The screenplay by Steven Conrad is based on the best-selling memoir written by Gardner
with Quincy Troupe. The film was released on December 15, 2006, by Columbia Pictures.
For his performance, Smith was nominated for an Academy Award and a Golden Globe for Best
Actor. The unusual spelling of the film's title comes from graffiti on a wall that Chris
sees near the beginning of the film. In the movie, "happiness" is incorrectly spelled
as "happyness" on the wall outside the daycare facility Gardner's son attends.
Synopsis In 1981, San Francisco, salesman Chris Gardner
invests his entire life savings in portable bone-density scanners which he demonstrates
to doctors and pitches as a handy quantum leap over standard X-rays. While he is able
to sell most of them, the time lag between the sales and his growing financial demands
enrage his already bitter and alienated wife Linda, who works as a hotel maid. The lack
of a stable financial state increasingly erodes their marriage, in spite of them caring for
their five-year old son, Christopher. While downtown trying to sell one of the scanners,
Gardner meets Jay Twistle, a manager for Dean Witter Reynolds and impresses him by solving
a Rubik's Cube during a short taxi ride. After Jay leaves, Gardner lacks money to pay the
fare, and chooses to run, resulting in the driver chasing him into a subway station.
Gardner boards a train but loses one of his scanners in the process. His new relationship
with Jay earns him the chance to become an intern stockbroker. The day before the interview,
Gardner grudgingly agrees to paint his apartment so as to postpone moving out due to his difficulty
in paying the rent. While painting, Gardner is greeted by the police at his doorstep,
who brings him to the station, stating he has to pay for his numerous parking tickets
he has accumulated. As part of the sanction, Gardner is ordered to spend the night in jail,
complicating his schedule for the interview the next morning. He manages to arrive at
Dean Witter's office on time, albeit still in his shabby clothes. Despite his appearance,
he impresses the interviewers, and lands an internship. He will be amongst 20 interns
competing for a paid position as a broker. Gardner's unpaid internship does not please
Linda, who eventually leaves for New York. After Gardner bluntly says she is incapable
of being a single mother, she agrees that Christopher will remain with his father. Gardner
is further set back when his bank account is garnished by the IRS for unpaid income
taxes, and he and his young son are evicted. He ends up with less than thirty dollars,
resulting in them being homeless, and are forced at one point to stay in a restroom
at a subway station. Other days, he and Christopher spend nights at a homeless shelter, in a subway,
or, if he manages to procure cash, at a hotel. Later, Gardner finds the bone scanner that
he lost in the subway station and, after repairing it, sells it to a physician, thus completing
all his sales of his scanners. Disadvantaged by his limited work hours, and
knowing that maximizing his client contacts and profits is the only way to earn the broker
position, Gardner develops a number of ways to make phone sales calls more efficiently,
including reaching out to potential high value customers, defying protocol. One sympathetic
prospect who is a top-level pension fund manager even takes him and his son to a San Francisco
49ers game. Regardless of his challenges, he never reveals his lowly circumstances to
his colleagues, even going so far as to lend one of his bosses five dollars for a cab,
a sum he cannot afford. Concluding his internship, Gardner is called into a meeting with his
managers. One of them notes he is wearing a new shirt. Gardner explains it is his last
day and thought to dress for the occasion. The manager smiles and says he should wear
it again tomorrow, letting him know he has won the coveted full-time position. Fighting
back tears, Gardner shakes hands with them, then rushes to his son's daycare to embrace
Christopher. They walk down the street, joking with each other and are passed by a man in
a business suit. The epilogue reveals that Gardner went on to form his own multi-million
dollar brokerage firm. Cast
Will Smith as Chris Gardner Jaden Smith as Christopher Gardner Jr.

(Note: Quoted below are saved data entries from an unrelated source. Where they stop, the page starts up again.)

-- pv_equiv track=rewrite | github.com/persolb/PointAndClickMaker | generate_character_image.py | remove_story_section
-- ===== SOURCE A (Python) =====
-- from typing import Any, Dict, List, Optional, Tuple
--
-- def remove_story_section(text: str, header: str) -> str:
--     lines = text.splitlines()
--     out: List[str] = []
--     skipping = False
--     for line in lines:
--         if not skipping and line.strip() == header:
--             skipping = True
--             continue
--         if skipping and line.startswith("## ") and line.strip() != header:
--             skipping = False
--         if not skipping:
--             out.append(line)
--     return "\n".join(out).strip()
-- ===== SOURCE B (Python) =====
-- def remove_story_section(text: str, header: str) -> str:
--     lines = text.splitlines()
--     out = []
--     i, n = 0, len(lines)
--     while i < n:
--         line = lines[i]
--         if line.strip() == header:
--             # skip the section body: advance to the first following '## ' heading
--             # with a different title (or the end of the document)
--             i += 1
--             while i < n and not (lines[i].startswith("## ") and lines[i].strip() != header):
--                 i += 1
--         else:
--             out.append(line)
--             i += 1
--     return "\n".join(out).strip()
-- ===== Notes on version B (the rewrite author's own statement) =====
-- stated objective: alternative
-- what changed: Replaces A's per-line skipping-flag state machine with an outer loop that, on a header match, runs an explicit inner scan to the end of the section (a dropwhile), so no flag is carried across iterations.
import Mathlib
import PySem

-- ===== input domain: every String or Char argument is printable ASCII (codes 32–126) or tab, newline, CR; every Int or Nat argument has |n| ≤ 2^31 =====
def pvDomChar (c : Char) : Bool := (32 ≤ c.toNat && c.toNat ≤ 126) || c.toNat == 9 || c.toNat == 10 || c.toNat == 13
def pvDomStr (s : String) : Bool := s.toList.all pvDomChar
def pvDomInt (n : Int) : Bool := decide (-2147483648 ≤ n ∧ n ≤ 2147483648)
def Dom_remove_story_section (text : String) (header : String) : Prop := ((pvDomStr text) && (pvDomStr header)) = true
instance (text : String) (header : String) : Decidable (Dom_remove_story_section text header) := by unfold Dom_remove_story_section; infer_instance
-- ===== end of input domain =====

-- B changes only the control structure (inner scan to section end vs a per-line flag); same output.

-- ===== PORT A =====
-- one loop iteration of A: state = (skipping, out)
def pvAStep (header : List Char) (st : Bool × List (List Char)) (line : List Char) :
    Bool × List (List Char) :=
  if !st.1 && (PySem.Chars.strip line == header) then (true, st.2)
  else
    let sk := if st.1 && (PySem.Chars.startswith line ("## ".toList) && !(PySem.Chars.strip line == header)) then false else st.1
    if !sk then (sk, st.2 ++ [line]) else (sk, st.2)

def remove_story_section (text : String) (header : String) : String :=
  let lines := PySem.Chars.splitlines text.toList
  let r := lines.foldl (pvAStep header.toList) (false, [])
  String.ofList (PySem.Chars.strip (PySem.Chars.join ['\n'] r.2))

-- ===== PORT B =====
-- the stop condition of B's inner while: a '## ' heading with a different title
def pvBStop (header : List Char) (line : List Char) : Bool :=
  PySem.Chars.startswith line ("## ".toList) && !(PySem.Chars.strip line == header)

-- B's outer while loop; the inner while is the dropWhile over the non-stop lines
def pvBLoop (header : List Char) : List (List Char) → List (List Char)
  | [] => []
  | l :: ls =>
    if PySem.Chars.strip l == header then
      pvBLoop header (ls.dropWhile (fun x => !(pvBStop header x)))
    else
      l :: pvBLoop header ls
termination_by ls => ls.length
decreasing_by
  · simpa using Nat.lt_succ_of_le (List.length_dropWhile_le _ _)
  · simp

def remove_story_section_alt (text : String) (header : String) : String :=
  let lines := PySem.Chars.splitlines text.toList
  String.ofList (PySem.Chars.strip (PySem.Chars.join ['\n'] (pvBLoop header.toList lines)))

-- ===== PRECONDITION & SPEC =====
def Spec_remove_story_section (text : String) (header : String) (out : String) : Prop := out = remove_story_section_alt text header
instance (text : String) (header : String) (out : String) : Decidable (Spec_remove_story_section text header out) := by unfold Spec_remove_story_section; infer_instance

-- ===== CLAIM (what is proved, stated in full; the proofs are below) =====
def Claim_equal_remove_story_section : Prop := ∀ (text : String) (header : String), Dom_remove_story_section text header → Spec_remove_story_section text header (remove_story_section text header)

-- ===== LEMMAS AND PROOFS =====

-- evaluation of one A-step in each of the four cases
theorem pvAStep_false_hdr (header l : List Char) (acc : List (List Char))
    (h : (PySem.Chars.strip l == header) = true) :
    pvAStep header (false, acc) l = (true, acc) := by
  simp [pvAStep, h]

theorem pvAStep_false_other (header l : List Char) (acc : List (List Char))
    (h : (PySem.Chars.strip l == header) = false) :
    pvAStep header (false, acc) l = (false, acc ++ [l]) := by
  simp [pvAStep, h]

theorem pvAStep_true_stop (header l : List Char) (acc : List (List Char))
    (h : pvBStop header l = true) :
    pvAStep header (true, acc) l = (false, acc ++ [l]) := by
  simp only [pvAStep]
  rw [show (PySem.Chars.startswith l ("## ".toList) && !(PySem.Chars.strip l == header))
        = pvBStop header l from rfl, h]
  simp

theorem pvAStep_true_cont (header l : List Char) (acc : List (List Char))
    (h : pvBStop header l = false) :
    pvAStep header (true, acc) l = (true, acc) := by
  simp only [pvAStep]
  rw [show (PySem.Chars.startswith l ("## ".toList) && !(PySem.Chars.strip l == header))
        = pvBStop header l from rfl, h]
  simp

-- A's fold starting non-skipping produces pvBLoop; starting skipping produces pvBLoop after B's inner scan.
theorem pvFold_eq_bLoop (header : List Char) (ls : List (List Char)) :
    (∀ acc, (ls.foldl (pvAStep header) (false, acc)).2 = acc ++ pvBLoop header ls)
    ∧ (∀ acc, (ls.foldl (pvAStep header) (true, acc)).2
        = acc ++ pvBLoop header (ls.dropWhile (fun x => !(pvBStop header x)))) := by
  induction ls with
  | nil => simp [pvBLoop]
  | cons l ls ih =>
    constructor
    · intro acc
      by_cases h : (PySem.Chars.strip l == header) = true
      · rw [List.foldl_cons, pvAStep_false_hdr header l acc h, pvBLoop, if_pos h]
        exact ih.2 acc
      · have h' : (PySem.Chars.strip l == header) = false := by simpa using h
        rw [List.foldl_cons, pvAStep_false_other header l acc h', pvBLoop, if_neg h]
        rw [ih.1 (acc ++ [l]), List.append_assoc]
        rfl
    · intro acc
      by_cases h : pvBStop header l = true
      · have hne : ¬ (PySem.Chars.strip l == header) = true := by
          intro hc; simp [pvBStop, hc] at h
        rw [List.foldl_cons, pvAStep_true_stop header l acc h,
          List.dropWhile_cons_of_neg (by simp [h]), pvBLoop, if_neg hne]
        rw [ih.1 (acc ++ [l]), List.append_assoc]
        rfl
      · have h' : pvBStop header l = false := by simpa using h
        rw [List.foldl_cons, pvAStep_true_cont header l acc h',
          List.dropWhile_cons_of_pos (by simp [h'])]
        exact ih.2 acc

-- ===== VERDICT (by name: the statement is the Claim_ definition above) =====
theorem remove_story_section_spec : Claim_equal_remove_story_section := by
  intro text header _
  show String.ofList (PySem.Chars.strip (PySem.Chars.join ['\n']
      ((List.foldl (pvAStep header.toList) (false, []) (PySem.Chars.splitlines text.toList)).2)))
    = remove_story_section_alt text header
  rw [(pvFold_eq_bLoop header.toList (PySem.Chars.splitlines text.toList)).1 []]
  rfl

Thandie Newton as Linda Gardner Brian Howe as Jay
Dan Castellaneta as Alan Frakesh James Karen as Martin Frohm
Kurt Fuller as Walter Ribbon Takayo Fischer as Mrs. Chu
Production
Development Chris Gardner realized his story had Hollywood
potential after an overwhelming national response to an interview he did with 20/20 in January
2002. He published his autobiography on May 23, 2006, and later became an associate producer
for the film. The movie took some liberties with Gardner's true life story. Certain details
and events that actually took place over the span of several years were compressed into
a relatively short time and although eight-year-old Jaden portrayed Chris as a five-year-old,
Gardner's son was just a toddler at the time. Casting
Chris Gardner reportedly thought Smith, an actor best known for his performances in action
movies, was miscast to play him. However, he said his daughter Jacintha "set him straight"
by saying, "If Smith can play Muhammad Ali, he can play you!"
Filming Gardner makes a cameo appearance in the film,
walking past Will and Jaden in the final scene. Gardner and Will acknowledge each other; Will
then looks back at Gardner walking away as his son proceeds to tell him knock-knock jokes.
Music Varèse Sarabande released a soundtrack album
with the score composed by Andrea Guerra on January 9, 2007.
Also in the film are brief portions of "Higher Ground" and "Jesus Children of America", both
sung by Stevie Wonder. Deviation from actual events
Although generally faithful to the series of events, many subtle details deviate from
the actual event. Examples include:
The age of Chris' son: in the film he is five years old whereas in reality he was two years
old. The arrest of Chris: in the film he was arrested
for unpaid parking tickets whereas in reality he was visited by police on charges of domestic
abuse and later found to have unpaid parking tickets.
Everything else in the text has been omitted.